Event Overview
Background
CrowdStrike, based in Austin, Texas, is a global cybersecurity firm founded in 2011, and according to the company’s
website has almost a dozen security and IT tools, is involved with about 300 of the Fortune 500 companies, six out
of the top 10 health care providers, eight of the top 10 financial services firm, and eight of the top 10 technology
firms. CrowdStrike has an advanced cloud-native platform for protecting endpoints, cloud workloads, identities and
data. The CrowdStrike Falcon platform1 leverages real-time indicators of attack, threat intelligence on
evolving
adversary tradecraft and enriched telemetry from across the enterprise to deliver hyper-accurate detections,
automated protection and remediation, elite threat hunting and prioritized observability of vulnerabilities — all
through a single, lightweight agent.
What Happened
On July 19, 2024, at 04:09 UTC CrowdStrike released a sensor configuration2 update for Falcon to Windows
systems. The configuration update triggered a logic error resulting in a system crash and blue screen (also known as the BSOD or
blue screen of death) on impacted Microsoft Windows systems. By July 19, 2024, at 05:27 UTC the sensor configuration
update was remediated. CrowdStrike customers who were online between the times referenced and using Falcon sensor
for Windows version 7.11 could be impacted. Systems that had automatically downloaded the updated configuration
between the times referenced were susceptible to a system crash. The sensor configuration update does not affect
Linux or MacOS.
Per CrowdStrike’s blog on the outage, configuration files are referred to as “Channel Files” and are part of the
behavioral protection mechanisms used by Falcon sensor. Updates to the Channel Files are routine and occur several
times per day in response to novel tactics, techniques and procedures discovered by CrowdStrike. Each channel is
assigned a number as a unique identifier, “c-00000291- ”, it has a .sys extension but is not a kernel driver.

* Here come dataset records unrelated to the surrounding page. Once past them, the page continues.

-- pv_equiv track=rewrite | github.com/khoj-ai/timely | datasetgen2 copy.py | contains_four_digit_year
-- ===== SOURCE A (Python) =====
-- def contains_four_digit_year(text):
--     for i in range(len(text) - 3):
--         if text[i:i+4].isdigit():
--             if i == 0 or not text[i-1].isdigit():
--                 if i+4 == len(text) or not text[i+4].isdigit():
--                     # Check if it's surrounded by spaces or common punctuation
--                     if i == 0 or text[i-1] in ' ,.?':
--                         if i+4 == len(text) or text[i+4] in ' ,.?':
--                             return True
--     return False
-- ===== SOURCE B (Python) =====
-- def contains_four_digit_year(text):
--     # Tokenize on the delimiter characters ' ,.?', then look for a 4-digit token.
--     tokens = []
--     cur = ''
--     for ch in text:
--         if ch in ' ,.?':
--             tokens.append(cur)
--             cur = ''
--         else:
--             cur += ch
--     tokens.append(cur)
--     return any(len(t) == 4 and t.isdigit() for t in tokens)
-- ===== Notes on version B (the rewrite author's own statement) =====
-- stated objective: simpler
-- what changed: Replaces A's sliding 4-character window with five nested boundary checks per position by a single tokenize-on-delimiters pass followed by a scan for a token of length 4 that is all digits.
import Mathlib
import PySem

Channel 2913 controls how Falcon evaluates named pipe execution on Windows systems. Named pipes are used
for normal, inter-process or intersystem communication in Windows. The update at 04:09 UTC was to target newly observed,
malicious named pipes being used by common C2 (Command and Control) frameworks.
The configuration update caused a logic error that resulted in the operating system crashing. The Channel file
"C-00000291*.sys" with timestamp of 04:09 UTC is the problematic version and the Channel file "C-00000291*.sys" with
timestamp of 05:27 UTC or later is the reverted (good) version.
Impact
Microsoft has estimated 8.5 million Windows devices have been affected.4 The broad economic and societal
impacts reflect the use of CrowdStrike by enterprises that run many critical services.
The air travel industry had more than 3,000 flights5 cancelled and a reported 23,900 flights
delayed6 due to ticketing, operations, other services, at airports. The healthcare7 industry was impacted by the outage. In the U.S.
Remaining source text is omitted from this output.